LATE-STAGE SOCIALISM: Hyperinflation Shatters Venezuelan Manufacturing. “Giuseppe Cordivani’s factory on the outskirts of the capital used to make nearly 300 pairs of women’s shoes a day, from pumps to high-heeled dancing shoes that sold nationwide. With hyperinflation biting, he’s making just 20 today.”

More, from behind the WSJ paywall:

Manufacturing’s fall reflects broader economic devastation. Venezuela’s economy has halved during President Nicolás Maduro’s six years in office, and is expected to decline another 30% this year as new U.S. sanctions on oil hit. The country’s GDP, at $80 billion, is now smaller than General Electric . Oil production, the most vital income source, has dropped 64% under Mr. Maduro, according to AGPV Asesores Económicos, a Caracas-based consulting firm. Imports have caved by 72%, the firm says.
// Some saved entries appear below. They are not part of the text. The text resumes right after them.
theorem insert_comm_of_ne (d : PySem.Dict String Int) {k k' : String} (hne : k ≠ k')
    (hk' : d.contains k' = true) (v w : Int) :
    (d.insert k v).insert k' w = (d.insert k' w).insert k v := by
  apply PySem.Dict.ext
  have c1 : (d.insert k v).contains k' = d.contains k' := by
    rw [PySem.Dict.contains_insert]; simp [Ne.symm hne]
  have c2 : (d.insert k' w).contains k = d.contains k := by
    rw [PySem.Dict.contains_insert]; simp [hne]
  by_cases h : d.contains k = true
  · rw [PySem.Dict.items_insert_of_contains _ _ (c1.trans hk'),
      PySem.Dict.items_insert_of_contains _ _ h,
      PySem.Dict.items_insert_of_contains _ _ (c2.trans h),
      PySem.Dict.items_insert_of_contains _ _ hk', List.map_map, List.map_map]
    refine List.map_congr_left (fun p hp => ?_)
    by_cases hk : p.1 = k <;> by_cases hk' : p.1 = k' <;>
      simp [hk, hk', hne, Ne.symm hne]
  · rw [Bool.not_eq_true] at h
    rw [PySem.Dict.items_insert_of_contains _ _ (c1.trans hk'),
      PySem.Dict.items_insert_of_not_contains _ _ h,
      PySem.Dict.items_insert_of_not_contains _ _ (c2.trans h),
      PySem.Dict.items_insert_of_contains _ _ hk', List.map_append]
    congr 1
    simp [hne]

theorem aUpd_of_get? {d : PySem.Dict String Int} {k : String} {v : Int} (f : Int → Int)
    (h : d.get? k = some v) : aUpd d k f = d.insert k (f v) := by
  unfold aUpd; rw [h]

theorem bAdd_of_get? {d : PySem.Dict String Int} {k : String} {v : Int} (x : Int)
    (h : d.get? k = some v) : bAdd d k x = d.insert k (v + x) := by
  unfold bAdd; rw [h]

-- a key listed by the input association list is found by get?
theorem get?_of_contains_fst (d : List (String × Int)) (k : String)
    (h : (d.map Prod.fst).contains k = true) :
    ∃ v, (PySem.Dict.mk d).get? k = some v := by
  rcases Option.eq_none_or_eq_some ((PySem.Dict.mk d).get? k) with h0 | hv
  · rw [PySem.Dict.get?_eq_none_iff_not_mem_keys] at h0
    exact absurd (by simpa [PySem.Dict.keys] using h) h0
  · exact hv

-- A's 'F' loop on a nonempty list multiplies out to two inserts
theorem foldl_bump (de dn : Int) :
    ∀ (l : List Int) (d : PySem.Dict String Int) (e n : Int), l ≠ [] →
      d.get? "E" = some e → d.get? "N" = some n →
      l.foldl (fun sh _ => aUpd (aUpd sh "E" (· + de)) "N" (· + dn)) d
        = (d.insert "E" (e + l.length * de)).insert "N" (n + l.length * dn) := by
  intro l
  induction l with
  | nil => intro d e n h; exact absurd rfl h
  | cons x t ih =>
    intro d e n _ hE hN
    have hne : ("N" : String) ≠ "E" := by decide
    have step : (aUpd (aUpd d "E" (· + de)) "N" (· + dn))
        = (d.insert "E" (e + de)).insert "N" (n + dn) := by
      rw [aUpd_of_get? _ hE, aUpd_of_get? _ (by
        rw [PySem.Dict.get?_insert_of_ne _ _ hne]; exact hN)]
    rcases eq_or_ne t [] with ht | ht
    · subst ht
      simp only [List.foldl_cons, List.foldl_nil, step, List.length_cons, List.length_nil]
      norm_num
    · have hE' : ((d.insert "E" (e + de)).insert "N" (n + dn)).get? "E" = some (e + de) := by
        rw [PySem.Dict.get?_insert_of_ne _ _ hne.symm, PySem.Dict.get?_insert_self]
      have hN' : ((d.insert "E" (e + de)).insert "N" (n + dn)).get? "N" = some (n + dn) := by
        rw [PySem.Dict.get?_insert_self]
      have := ih ((d.insert "E" (e + de)).insert "N" (n + dn)) (e + de) (n + dn) ht hE' hN'
      simp only [List.foldl_cons, step, this]
      rw [insert_comm_of_ne (d.insert "E" (e + de)) hne
        (PySem.Dict.contains_insert_self d "E" (e + de)) (n + dn) (e + de + ↑t.length * de),
        insert_insert_self, insert_insert_self]
      have hA : e + de + (t.length : Int) * de = e + ((x :: t).length : Int) * de := by
        simp only [List.length_cons]; push_cast; ring
      have hB : n + dn + (t.length : Int) * dn = n + ((x :: t).length : Int) * dn := by
        simp only [List.length_cons]; push_cast; ring
      rw [hA, hB]

-- the "F" equivalence for one concrete facing, stated on the read values
theorem case_F (units : Int) (hu : 1 ≤ units) (sh : PySem.Dict String Int)
    (de dn e n : Int) (hE : sh.get? "E" = some e) (hN : sh.get? "N" = some n) :
    (PySem.List.pyRange 0 units 1).foldl
        (fun sh _ => aUpd (aUpd sh "E" (· + de)) "N" (· + dn)) sh
      = bAdd (bAdd sh "E" (units * de)) "N" (units * dn) := by
  have hne : ("N" : String) ≠ "E" := by decide
  have hnil : PySem.List.pyRange 0 units 1 ≠ [] := by
    rw [PySem.List.pyRange_one_cons (by omega)]; simp
  rw [foldl_bump de dn _ sh e n hnil hE hN,
    bAdd_of_get? _ hE, bAdd_of_get? (units * dn) (by
      rw [PySem.Dict.get?_insert_of_ne _ _ hne]; exact hN)]
  have hlen : (((PySem.List.pyRange 0 units 1).length : Int)) = units := by
    rw [PySem.List.length_pyRange_one]; omega
  rw [hlen]

-- ===== VERDICT (by name: the statement is the Claim_ definition above) =====
theorem move_ship_part_2_spec : Claim_equal_move_ship_part_2 := by
  intro action units facing waypoint ship _ hpre
  unfold Pre_move_ship_part_2 at hpre
  simp only [Bool.and_eq_true, Bool.or_eq_true, Bool.not_eq_true', Bool.or_eq_false_iff,
    beq_eq_false_iff_ne, decide_eq_true_eq, beq_iff_eq] at hpre
  obtain ⟨⟨⟨⟨⟨-, -⟩, hNS⟩, hEW⟩, hF⟩, hLR⟩ := hpre
  show _ = move_ship_part_2_alt action units facing waypoint ship
  by_cases hNa : action = "N"
  · subst hNa
    obtain ⟨v, hv⟩ := get?_of_contains_fst waypoint "N"
      (hNS.resolve_left (by simp))
    simp only [move_ship_part_2, move_ship_part_2_alt, bAxis, PySem.Dict.get?_mk_cons]
    simp only [if_pos rfl, BEq.rfl, if_true]
    simp [aUpd_of_get? _ hv, bAdd_of_get? _ hv]
  · by_cases hSa : action = "S"
    · subst hSa
      obtain ⟨v, hv⟩ := get?_of_contains_fst waypoint "N" (hNS.resolve_left (by simp))
      simp only [move_ship_part_2, move_ship_part_2_alt, bAxis, PySem.Dict.get?_mk_cons]
      simp [aUpd_of_get? _ hv, bAdd_of_get? _ hv, sub_eq_add_neg]
    · by_cases hEa : action = "E"
      · subst hEa
        obtain ⟨v, hv⟩ := get?_of_contains_fst waypoint "E" (hEW.resolve_left (by simp))
        simp only [move_ship_part_2, move_ship_part_2_alt, bAxis, PySem.Dict.get?_mk_cons]
        simp [aUpd_of_get? _ hv, bAdd_of_get? _ hv]
      · by_cases hWa : action = "W"
        · subst hWa
          obtain ⟨v, hv⟩ := get?_of_contains_fst waypoint "E" (hEW.resolve_left (by simp))
          simp only [move_ship_part_2, move_ship_part_2_alt, bAxis, PySem.Dict.get?_mk_cons]
          simp [aUpd_of_get? _ hv, bAdd_of_get? _ hv, sub_eq_add_neg]
        · by_cases hFa : action = "F"
          · subst hFa
            have hax : bAxis.get? "F" = none := by decide
            by_cases hu : 1 ≤ units
            · by_cases hfac : facing = "N" ∨ facing = "S" ∨ facing = "E" ∨ facing = "W"
              · have hside : ("F" == "F" && decide (1 ≤ units) &&
                    (facing == "N" || facing == "S" || facing == "E" || facing == "W")) = true := by
                  simp only [Bool.and_eq_true, Bool.or_eq_true, decide_eq_true_eq, beq_iff_eq]
                  exact ⟨⟨trivial, hu⟩, by rcases hfac with h | h | h | h <;> simp [h]⟩
                obtain ⟨⟨⟨hwN, hwE⟩, hsN⟩, hsE⟩ := hF.resolve_left (by simp only [hside]; simp)
                obtain ⟨wn, hwn⟩ := get?_of_contains_fst waypoint "N" hwN
                obtain ⟨we, hwe⟩ := get?_of_contains_fst waypoint "E" hwE
                obtain ⟨sn, hsn⟩ := get?_of_contains_fst ship "N" hsN
                obtain ⟨se, hse⟩ := get?_of_contains_fst ship "E" hsE
                have hgwn : aGet (PySem.Dict.mk waypoint) "N" = wn := PySem.Dict.getD_of_get?_eq_some _ 0 hwn
                have hgwe : aGet (PySem.Dict.mk waypoint) "E" = we := PySem.Dict.getD_of_get?_eq_some _ 0 hwe
                have hbwn : bGet (PySem.Dict.mk waypoint) "N" = wn := hgwn
                have hbwe : bGet (PySem.Dict.mk waypoint) "E" = we := hgwe
                have hu' : (0 : Int) < units := by omega
                have hd0 : decide ((0:Int) < units) = true := decide_eq_true hu'
                rcases hfac with hf | hf | hf | hf <;> subst hf
                · have key := case_F units hu (PySem.Dict.mk ship) (-wn) (-we) se sn hse hsn
                  simp [move_ship_part_2, move_ship_part_2_alt, hax, bSign, hgwn, hgwe,
                    hbwn, hbwe, sub_eq_add_neg, hd0, key, PySem.Dict.getD_eq_get?_getD,
                    PySem.Dict.get?_mk_cons, mul_neg, neg_mul]
                · have key := case_F units hu (PySem.Dict.mk ship) wn we se sn hse hsn
                  simp [move_ship_part_2, move_ship_part_2_alt, hax, bSign, hgwn, hgwe,
                    hbwn, hbwe, hd0, key, PySem.Dict.getD_eq_get?_getD,
                    PySem.Dict.get?_mk_cons, mul_neg, neg_mul]
                · have key := case_F units hu (PySem.Dict.mk ship) we wn se sn hse hsn
                  simp [move_ship_part_2, move_ship_part_2_alt, hax, bSign, hgwn, hgwe,
                    hbwn, hbwe, hd0, key, PySem.Dict.getD_eq_get?_getD,
                    PySem.Dict.get?_mk_cons, mul_neg, neg_mul]
                · have key := case_F units hu (PySem.Dict.mk ship) (-we) (-wn) se sn hse hsn
                  simp [move_ship_part_2, move_ship_part_2_alt, hax, bSign, hgwn, hgwe,
                    hbwn, hbwe, sub_eq_add_neg, hd0, key, PySem.Dict.getD_eq_get?_getD,
                    PySem.Dict.get?_mk_cons, mul_neg, neg_mul]
              · push_neg at hfac
                obtain ⟨h1, h2, h3, h4⟩ := hfac
                have hcf : bSign.contains facing = false := by
                  simp [bSign, PySem.Dict.contains_mk, Ne.symm h1, Ne.symm h2, Ne.symm h3,
                    Ne.symm h4]
                simp [move_ship_part_2, move_ship_part_2_alt, hax, hcf, h1, h2, h3, h4,
                  PySem.List.foldl_ignore]
            · simp [move_ship_part_2, move_ship_part_2_alt, hax,
                PySem.List.pyRange_one_eq_nil (by omega : units ≤ 0),
                decide_eq_false (by omega : ¬ (0:Int) < units)]
          · by_cases hLa : action = "L"
            · subst hLa
              have hax2 : bAxis.get? "L" = none := by decide
              by_cases h90 : units = 90
              · subst h90
                simp [move_ship_part_2, move_ship_part_2_alt, hax2, bLeftTurns,
                  PySem.Dict.get?_mk_cons, aGet, bGet]
              · by_cases h270 : units = 270
                · subst h270
                  simp [move_ship_part_2, move_ship_part_2_alt, hax2, bLeftTurns,
                    PySem.Dict.get?_mk_cons, aGet, bGet, h90]
                · by_cases h180 : units = 180
                  · subst h180
                    obtain ⟨hwN, hwE⟩ := hLR.resolve_left (by decide)
                    obtain ⟨wn, hwn⟩ := get?_of_contains_fst waypoint "N" hwN
                    obtain ⟨we, hwe⟩ := get?_of_contains_fst waypoint "E" hwE
                    have ha1 : aUpd (PySem.Dict.mk waypoint) "E" (fun v => -v)
                        = (PySem.Dict.mk waypoint).insert "E" (-we) := aUpd_of_get? _ hwe
                    have ha2 : aUpd ((PySem.Dict.mk waypoint).insert "E" (-we)) "N" (fun v => -v)
                        = ((PySem.Dict.mk waypoint).insert "E" (-we)).insert "N" (-wn) :=
                      aUpd_of_get? _ (by
                        rw [PySem.Dict.get?_insert_of_ne _ _ (by decide : ("N":String) ≠ "E")]
                        exact hwn)
                    have hbe : bGet (PySem.Dict.mk waypoint) "E" = we :=
                      PySem.Dict.getD_of_get?_eq_some _ 0 hwe
                    have hbn : bGet (PySem.Dict.mk waypoint) "N" = wn :=
                      PySem.Dict.getD_of_get?_eq_some _ 0 hwn
                    simp [move_ship_part_2, move_ship_part_2_alt, hax2, bLeftTurns,
                      PySem.Dict.get?_mk_cons, ha1, ha2, hbe, hbn, h90, h270]
                  · have hlt : bLeftTurns.get? units = none := by
                      simp [bLeftTurns, PySem.Dict.get?_mk_cons, PySem.Dict.get?, Ne.symm h90, Ne.symm h180,
                        Ne.symm h270]
                    simp [move_ship_part_2, move_ship_part_2_alt, hax2, hlt, h90, h180, h270]
            · by_cases hRa : action = "R"
              · subst hRa
                have hax2 : bAxis.get? "R" = none := by decide
                by_cases h90 : units = 90
                · subst h90
                  simp [move_ship_part_2, move_ship_part_2_alt, hax2, bLeftTurns,
                    PySem.Dict.get?_mk_cons, aGet, bGet]
                · by_cases h270 : units = 270
                  · subst h270
                    simp [move_ship_part_2, move_ship_part_2_alt, hax2, bLeftTurns,
                      PySem.Dict.get?_mk_cons, aGet, bGet, h90]
                  · by_cases h180 : units = 180
                    · subst h180
                      obtain ⟨hwN, hwE⟩ := hLR.resolve_left (by decide)
                      obtain ⟨wn, hwn⟩ := get?_of_contains_fst waypoint "N" hwN
                      obtain ⟨we, hwe⟩ := get?_of_contains_fst waypoint "E" hwE
                      have ha1 : aUpd (PySem.Dict.mk waypoint) "E" (fun v => -v)
                          = (PySem.Dict.mk waypoint).insert "E" (-we) := aUpd_of_get? _ hwe
                      have ha2 : aUpd ((PySem.Dict.mk waypoint).insert "E" (-we)) "N" (fun v => -v)
                          = ((PySem.Dict.mk waypoint).insert "E" (-we)).insert "N" (-wn) :=
                        aUpd_of_get? _ (by
                          rw [PySem.Dict.get?_insert_of_ne _ _ (by decide : ("N":String) ≠ "E")]
                          exact hwn)
                      have hbe : bGet (PySem.Dict.mk waypoint) "E" = we :=
                        PySem.Dict.getD_of_get?_eq_some _ 0 hwe
                      have hbn : bGet (PySem.Dict.mk waypoint) "N" = wn :=
                        PySem.Dict.getD_of_get?_eq_some _ 0 hwn
                      simp [move_ship_part_2, move_ship_part_2_alt, hax2, bLeftTurns,
                        PySem.Dict.get?_mk_cons, ha1, ha2, hbe, hbn, h90, h270]
                    · have hlt : bLeftTurns.get? units = none := by
                        simp [bLeftTurns, PySem.Dict.get?_mk_cons, PySem.Dict.get?, Ne.symm h90, Ne.symm h180,
                          Ne.symm h270]
                      simp [move_ship_part_2, move_ship_part_2_alt, hax2, hlt, h90, h180, h270]
              · have haxd : bAxis.get? action = none := by
                  simp [bAxis, PySem.Dict.get?_mk_cons, PySem.Dict.get?, Ne.symm hNa,
                    Ne.symm hSa, Ne.symm hEa, Ne.symm hWa]
                simp [move_ship_part_2, move_ship_part_2_alt, haxd, hNa, hSa, hEa, hWa,
                  hFa, hLa, hRa]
“The fall in consumption is so big that plants work at volumes so low that they can’t maintain themselves and sustain their infrastructure, to keep machinery functioning and be able to pay their workers,” said Juan Pablo Olalquiaga, president of an industry group, Conindustria. “You have to be God to maintain all of these balls in the air.”

Instead of trying to do the impossible — and inadvertently propping up the Maduro regime — manufacturers would be smarter to go Galt.